Task directions ▸ From the records below, extract only the lines running from the line with "let freqs := PySem.List.sorted counts.values" to the line with "altLoop freqs 0", both lines included, reproducing them exactly.
BEGIN Source records
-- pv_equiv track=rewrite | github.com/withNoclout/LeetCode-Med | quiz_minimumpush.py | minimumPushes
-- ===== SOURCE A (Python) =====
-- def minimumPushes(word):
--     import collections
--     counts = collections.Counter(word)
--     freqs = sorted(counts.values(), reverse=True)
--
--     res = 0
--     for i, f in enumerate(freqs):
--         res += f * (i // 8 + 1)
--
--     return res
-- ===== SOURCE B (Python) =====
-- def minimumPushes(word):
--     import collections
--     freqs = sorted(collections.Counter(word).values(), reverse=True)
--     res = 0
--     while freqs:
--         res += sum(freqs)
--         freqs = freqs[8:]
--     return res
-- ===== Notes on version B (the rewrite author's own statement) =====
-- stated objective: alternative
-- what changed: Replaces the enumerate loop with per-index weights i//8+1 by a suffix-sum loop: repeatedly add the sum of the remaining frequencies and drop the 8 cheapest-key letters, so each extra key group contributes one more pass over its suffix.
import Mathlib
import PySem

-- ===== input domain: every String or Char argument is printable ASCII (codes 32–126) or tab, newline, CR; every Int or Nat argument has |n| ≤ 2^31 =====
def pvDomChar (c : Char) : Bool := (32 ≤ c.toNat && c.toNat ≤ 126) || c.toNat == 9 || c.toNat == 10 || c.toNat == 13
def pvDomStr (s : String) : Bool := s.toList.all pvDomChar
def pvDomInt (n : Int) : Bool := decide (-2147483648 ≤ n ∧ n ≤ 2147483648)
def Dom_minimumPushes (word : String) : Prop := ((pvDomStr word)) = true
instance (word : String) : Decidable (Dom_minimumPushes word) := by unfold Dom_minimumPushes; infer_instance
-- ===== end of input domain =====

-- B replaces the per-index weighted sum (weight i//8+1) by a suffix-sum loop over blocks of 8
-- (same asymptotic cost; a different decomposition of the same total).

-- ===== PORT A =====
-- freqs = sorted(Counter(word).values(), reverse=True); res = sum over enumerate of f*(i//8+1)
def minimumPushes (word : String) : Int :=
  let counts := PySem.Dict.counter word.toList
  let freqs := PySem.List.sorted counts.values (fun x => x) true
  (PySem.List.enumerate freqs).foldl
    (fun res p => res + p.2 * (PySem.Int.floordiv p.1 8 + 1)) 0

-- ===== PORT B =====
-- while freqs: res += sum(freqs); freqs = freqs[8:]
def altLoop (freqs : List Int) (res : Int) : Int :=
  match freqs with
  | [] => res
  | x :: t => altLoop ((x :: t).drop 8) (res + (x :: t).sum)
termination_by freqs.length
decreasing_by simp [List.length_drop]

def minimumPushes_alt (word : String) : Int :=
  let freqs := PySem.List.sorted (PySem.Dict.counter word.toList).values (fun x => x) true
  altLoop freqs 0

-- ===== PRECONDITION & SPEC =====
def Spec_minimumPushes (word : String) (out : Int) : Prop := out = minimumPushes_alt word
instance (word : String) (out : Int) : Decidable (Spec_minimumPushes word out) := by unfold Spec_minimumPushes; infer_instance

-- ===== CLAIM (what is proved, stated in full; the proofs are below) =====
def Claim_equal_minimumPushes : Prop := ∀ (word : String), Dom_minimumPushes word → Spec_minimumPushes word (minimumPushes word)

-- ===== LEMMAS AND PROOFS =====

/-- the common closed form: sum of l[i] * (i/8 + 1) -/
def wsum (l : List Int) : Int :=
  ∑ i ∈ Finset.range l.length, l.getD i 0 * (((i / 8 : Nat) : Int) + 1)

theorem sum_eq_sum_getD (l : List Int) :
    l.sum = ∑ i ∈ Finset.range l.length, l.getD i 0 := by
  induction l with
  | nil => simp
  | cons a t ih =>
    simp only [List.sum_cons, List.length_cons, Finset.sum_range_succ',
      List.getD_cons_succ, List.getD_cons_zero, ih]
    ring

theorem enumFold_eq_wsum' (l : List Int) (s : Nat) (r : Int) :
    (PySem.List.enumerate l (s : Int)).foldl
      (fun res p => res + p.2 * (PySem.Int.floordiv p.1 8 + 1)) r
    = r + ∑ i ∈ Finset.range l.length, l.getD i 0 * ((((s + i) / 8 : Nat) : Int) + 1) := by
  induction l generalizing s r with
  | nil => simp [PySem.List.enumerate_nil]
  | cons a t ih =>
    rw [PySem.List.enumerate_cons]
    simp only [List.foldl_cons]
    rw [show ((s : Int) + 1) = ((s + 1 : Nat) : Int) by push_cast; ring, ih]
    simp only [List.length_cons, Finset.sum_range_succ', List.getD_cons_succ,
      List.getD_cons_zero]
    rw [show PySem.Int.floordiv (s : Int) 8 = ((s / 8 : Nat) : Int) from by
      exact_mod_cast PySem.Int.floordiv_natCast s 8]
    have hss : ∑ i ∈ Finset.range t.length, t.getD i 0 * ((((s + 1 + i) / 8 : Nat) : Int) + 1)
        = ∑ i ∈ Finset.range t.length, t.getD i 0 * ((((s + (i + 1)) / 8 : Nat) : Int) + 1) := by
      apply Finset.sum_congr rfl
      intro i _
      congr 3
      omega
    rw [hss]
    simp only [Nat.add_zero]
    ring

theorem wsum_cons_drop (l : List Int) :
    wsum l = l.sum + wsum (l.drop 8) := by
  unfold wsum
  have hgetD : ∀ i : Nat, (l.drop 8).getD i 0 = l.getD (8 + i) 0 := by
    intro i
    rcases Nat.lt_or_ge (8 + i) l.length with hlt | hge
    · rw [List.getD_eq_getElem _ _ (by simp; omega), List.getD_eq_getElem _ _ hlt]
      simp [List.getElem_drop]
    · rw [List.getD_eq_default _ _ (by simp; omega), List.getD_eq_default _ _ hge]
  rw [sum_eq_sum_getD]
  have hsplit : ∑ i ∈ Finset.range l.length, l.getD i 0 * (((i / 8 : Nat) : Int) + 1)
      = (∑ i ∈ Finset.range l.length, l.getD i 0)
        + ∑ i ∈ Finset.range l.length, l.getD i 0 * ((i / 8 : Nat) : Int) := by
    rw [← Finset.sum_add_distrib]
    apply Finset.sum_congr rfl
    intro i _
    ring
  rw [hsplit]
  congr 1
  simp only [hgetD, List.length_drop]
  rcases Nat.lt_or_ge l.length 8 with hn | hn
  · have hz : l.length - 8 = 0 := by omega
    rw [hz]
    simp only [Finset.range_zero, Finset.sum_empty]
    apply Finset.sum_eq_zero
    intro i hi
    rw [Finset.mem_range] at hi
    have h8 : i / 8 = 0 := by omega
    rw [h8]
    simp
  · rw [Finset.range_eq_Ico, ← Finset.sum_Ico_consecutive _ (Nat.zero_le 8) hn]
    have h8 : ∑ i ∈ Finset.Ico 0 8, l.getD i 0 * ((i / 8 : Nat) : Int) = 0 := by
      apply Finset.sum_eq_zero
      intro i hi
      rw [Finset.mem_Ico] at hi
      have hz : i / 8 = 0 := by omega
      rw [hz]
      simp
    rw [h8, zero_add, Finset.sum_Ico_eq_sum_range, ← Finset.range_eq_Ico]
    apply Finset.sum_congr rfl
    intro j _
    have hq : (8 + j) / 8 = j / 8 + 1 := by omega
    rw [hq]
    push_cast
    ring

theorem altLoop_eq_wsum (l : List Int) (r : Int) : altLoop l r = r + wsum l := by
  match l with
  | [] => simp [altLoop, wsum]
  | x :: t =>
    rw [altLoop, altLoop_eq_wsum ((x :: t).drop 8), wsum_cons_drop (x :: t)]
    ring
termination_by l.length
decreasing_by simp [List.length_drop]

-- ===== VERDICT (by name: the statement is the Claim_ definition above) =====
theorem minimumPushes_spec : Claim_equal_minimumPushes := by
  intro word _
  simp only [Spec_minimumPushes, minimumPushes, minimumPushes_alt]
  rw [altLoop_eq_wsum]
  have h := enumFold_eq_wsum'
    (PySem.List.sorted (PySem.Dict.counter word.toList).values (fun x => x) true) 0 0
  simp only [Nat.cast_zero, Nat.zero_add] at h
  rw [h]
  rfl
END Source records
Solution for this problem ▸
  let freqs := PySem.List.sorted counts.values (fun x => x) true
  (PySem.List.enumerate freqs).foldl
    (fun res p => res + p.2 * (PySem.Int.floordiv p.1 8 + 1)) 0

-- ===== PORT B =====
-- while freqs: res += sum(freqs); freqs = freqs[8:]
def altLoop (freqs : List Int) (res : Int) : Int :=
  match freqs with
  | [] => res
  | x :: t => altLoop ((x :: t).drop 8) (res + (x :: t).sum)
termination_by freqs.length
decreasing_by simp [List.length_drop]

def minimumPushes_alt (word : String) : Int :=
  let freqs := PySem.List.sorted (PySem.Dict.counter word.toList).values (fun x => x) true
  altLoop freqs 0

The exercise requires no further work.